■ **What is required**
Once the line with "by_cases hc : c = '0'" is found in the data, output it and each following line exactly, up to and including the line with "List.length_pos_iff.mpr hne", and nothing before or after.
● ● ● ● ●
-- pv_equiv track=rewrite | github.com/DongKeun2/algorithm | Programmers/Lv2/이진 변환 반복하기.py | solution
-- ===== SOURCE A (Python) =====
-- def solution(s):
--     cnt = 0
--     zero_num = 0
--     while True:
--         if s == "1":
--             break
--         n = len(s)
--         s = ''.join(s.split('0'))
--         m = len(s)
--         zero_num += n - m
--         cnt += 1
--
--         s = bin(m).lstrip('0b')
--     answer = [cnt, zero_num]
--     return answer
-- ===== SOURCE B (Python) =====
-- def solution(s):
--     if s == "1":
--         return [0, 0]
--     ones = sum(1 for c in s if c != '0')
--     # trajectory of survivor counts: ones, popcount(ones), ... down to 1
--     chain = [ones]
--     while chain[-1] != 1:
--         chain.append(chain[-1].bit_count())
--     # zeros removed: first pass on the string, then telescoped over the trajectory
--     zeros = (len(s) - ones) + sum(x.bit_length() for x in chain[:-1]) - sum(chain[1:])
--     return [len(chain), zeros]
-- ===== Notes on version B (the rewrite author's own statement) =====
-- stated objective: alternative
-- what changed: A mutates the string in a single while-loop (split on '0', join, bin(), lstrip) keeping two running counters; B makes one counting pass over the string, then materialises the whole trajectory of survivor counts as an explicit integer list (m, popcount(m), ...) and computes the answer afterwards by aggregation over that list: the step count is its length and the zeros removed are a telescoped difference of two slice sums.
import Mathlib
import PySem

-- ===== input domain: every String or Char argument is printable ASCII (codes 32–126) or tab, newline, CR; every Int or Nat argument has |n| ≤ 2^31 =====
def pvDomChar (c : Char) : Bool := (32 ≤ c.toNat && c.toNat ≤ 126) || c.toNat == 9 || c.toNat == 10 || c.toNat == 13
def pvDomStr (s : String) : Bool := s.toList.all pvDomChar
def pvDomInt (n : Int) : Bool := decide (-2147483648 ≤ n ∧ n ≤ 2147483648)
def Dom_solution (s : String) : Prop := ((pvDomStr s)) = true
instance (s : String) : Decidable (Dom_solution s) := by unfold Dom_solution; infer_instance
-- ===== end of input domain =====

-- B replaces A's in-place string rewriting loop by one counting pass over the string, an explicit
-- list of the trajectory of survivor counts, and a final aggregation (length + telescoped slice sums)
-- over that list (objective: alternative; same asymptotic cost).


-- ===== PORT A =====
-- A's loop state is the STRING s; each iteration removes the '0' characters and replaces s by
-- bin(m) stripped of its "0b" prefix.  The lemmas before `solLoopA` are cited by its
-- `decreasing_by` (termination measure `muA`): Python's loop runs forever when s has no
-- character other than '0' (excluded by Pre_solution); the `if m = 0` branch is a totality
-- guard for exactly that case and changes nothing elsewhere.

-- `binDigits m` = the binary digits of m, msb first (reasoning normal form of `Nat.toDigits 2`).
def binDigits (m : Nat) : List Char :=
  if m < 2 then [if m = 1 then '1' else '0']
  else binDigits (m / 2) ++ [if m % 2 = 1 then '1' else '0']
termination_by m
decreasing_by exact Nat.div_lt_self (by omega) (by omega)

theorem binDigits_ge_two (m : Nat) (h : 2 ≤ m) :
    binDigits m = binDigits (m / 2) ++ [if m % 2 = 1 then '1' else '0'] := by
  rw [binDigits]; simp [Nat.not_lt.mpr h]

theorem toDigitsCore_two (f : Nat) : ∀ (n : Nat) (acc : List Char), n < f →
    Nat.toDigitsCore 2 f n acc = binDigits n ++ acc := by
  induction f with
  | zero => intro n acc h; omega
  | succ f ih =>
    intro n acc h
    rw [Nat.toDigitsCore]
    by_cases h2 : n / 2 = 0
    · have : n < 2 := by omega
      rw [binDigits]
      simp only [this, if_pos]
      interval_cases n <;> simp [Nat.digitChar]
    · rw [if_neg h2, ih (n / 2) _ (by omega)]
      rw [binDigits_ge_two n (by omega)]
      have : (n % 2).digitChar = if n % 2 = 1 then '1' else '0' := by
        have := Nat.mod_lt n (show 0 < 2 by omega)
        interval_cases h : n % 2 <;> simp [Nat.digitChar]
      simp [this]

theorem toDigits_two (n : Nat) : Nat.toDigits 2 n = binDigits n := by
  have := toDigitsCore_two (n + 1) n [] (by omega)
  simpa [Nat.toDigits] using this

theorem flatten_intersperse_nil (xs : List (List Char)) :
    (List.intersperse [] xs).flatten = xs.flatten := by
  induction xs with
  | nil => rfl
  | cons a t ih =>
    cases t with
    | nil => rfl
    | cons b u => simp_all [List.intersperse]

theorem splitOn_go_zero (f : Nat) : ∀ (l cur : List Char) (acc : List (List Char)), l.length < f →
    (PySem.Chars.splitOn.go ['0'] f l cur acc).flatten
      = acc.reverse.flatten ++ cur.reverse ++ l.filter (fun c => c != '0') := by
  induction f with
  | zero => intro l cur acc h; omega
  | succ f ih =>
    intro l cur acc h
    cases l with
    | nil =>
      rw [PySem.Chars.splitOn.go]
      · simp
      · omega
    | cons c rest =>
      rw [PySem.Chars.splitOn.go]
      by_cases hc : c = '0'
      · subst hc
        have hp : List.isPrefixOf ['0'] ('0' :: rest) = true := by simp [List.isPrefixOf]
        rw [if_pos hp]
        simp only [List.length_singleton]
        rw [ih _ _ _ (by simp only [List.drop_succ_cons, List.drop_zero]; simp at h; omega)]
        simp
      · have hp : List.isPrefixOf ['0'] (c :: rest) = false := by simp [List.isPrefixOf, Ne.symm hc]
        rw [hp]
        simp only [Bool.false_eq_true, if_false]
        rw [ih _ _ _ (by simp at h; omega)]
        simp [hc]
lemma condA_iff (cs : List Char) (mapping : List (String × String)) (n : Int) (j : Nat) :
    condA cs (PySem.Dict.ofList mapping) n j = true ↔
      ∃ k ∈ pyEligibleKeys mapping n, k.toList <+: cs.drop j := by
  unfold condA
  simp only [Bool.and_eq_true, beq_iff_eq]
  constructor
  · rintro ⟨⟨hlen, hcont⟩, halpha⟩
    have hne := alpha_ne_nil _ halpha
    have hlp : 0 < (PySem.List.slice cs (some (j:Int)) (some ((j:Int)+n))).length :=
      List.length_pos_iff.mpr hne
    refine ⟨String.ofList (PySem.List.slice cs (some (j:Int)) (some ((j:Int)+n))), ?_, ?_⟩
    · rw [mem_eligible]
      exact ⟨hcont, by rw [String.toList_ofList]; exact hlen,
        by rw [String.toList_ofList]; exact halpha⟩
    · rw [String.toList_ofList]
      conv_lhs => rw [show n = ((n.toNat : Nat) : Int) by omega]
      rw [PySem.List.slice_natCast_add]
      exact List.take_prefix _ _
  · rintro ⟨k, hk, hpre⟩
    rw [mem_eligible] at hk
    obtain ⟨hcont, hlen, halpha⟩ := hk
    have hsec : PySem.List.slice cs (some (j:Int)) (some ((j:Int)+n)) = k.toList := by
      conv_lhs => rw [show n = ((n.toNat : Nat) : Int) by omega]
      rw [PySem.List.slice_natCast_add, show n.toNat = k.toList.length by omega]
      exact (List.prefix_iff_eq_take.mp hpre).symm
    rw [hsec]
    exact ⟨⟨hlen, by rw [String.ofList_toList]; exact hcont⟩, halpha⟩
● ● ● ● ●
■ **Response box**
      by_cases hc : c = '0'
      · subst hc
        have hp : List.isPrefixOf ['0'] ('0' :: rest) = true := by simp [List.isPrefixOf]
        rw [if_pos hp]
        simp only [List.length_singleton]
        rw [ih _ _ _ (by simp only [List.drop_succ_cons, List.drop_zero]; simp at h; omega)]
        simp
      · have hp : List.isPrefixOf ['0'] (c :: rest) = false := by simp [List.isPrefixOf, Ne.symm hc]
        rw [hp]
        simp only [Bool.false_eq_true, if_false]
        rw [ih _ _ _ (by simp at h; omega)]
        simp [hc]
lemma condA_iff (cs : List Char) (mapping : List (String × String)) (n : Int) (j : Nat) :
    condA cs (PySem.Dict.ofList mapping) n j = true ↔
      ∃ k ∈ pyEligibleKeys mapping n, k.toList <+: cs.drop j := by
  unfold condA
  simp only [Bool.and_eq_true, beq_iff_eq]
  constructor
  · rintro ⟨⟨hlen, hcont⟩, halpha⟩
    have hne := alpha_ne_nil _ halpha
    have hlp : 0 < (PySem.List.slice cs (some (j:Int)) (some ((j:Int)+n))).length :=
      List.length_pos_iff.mpr hne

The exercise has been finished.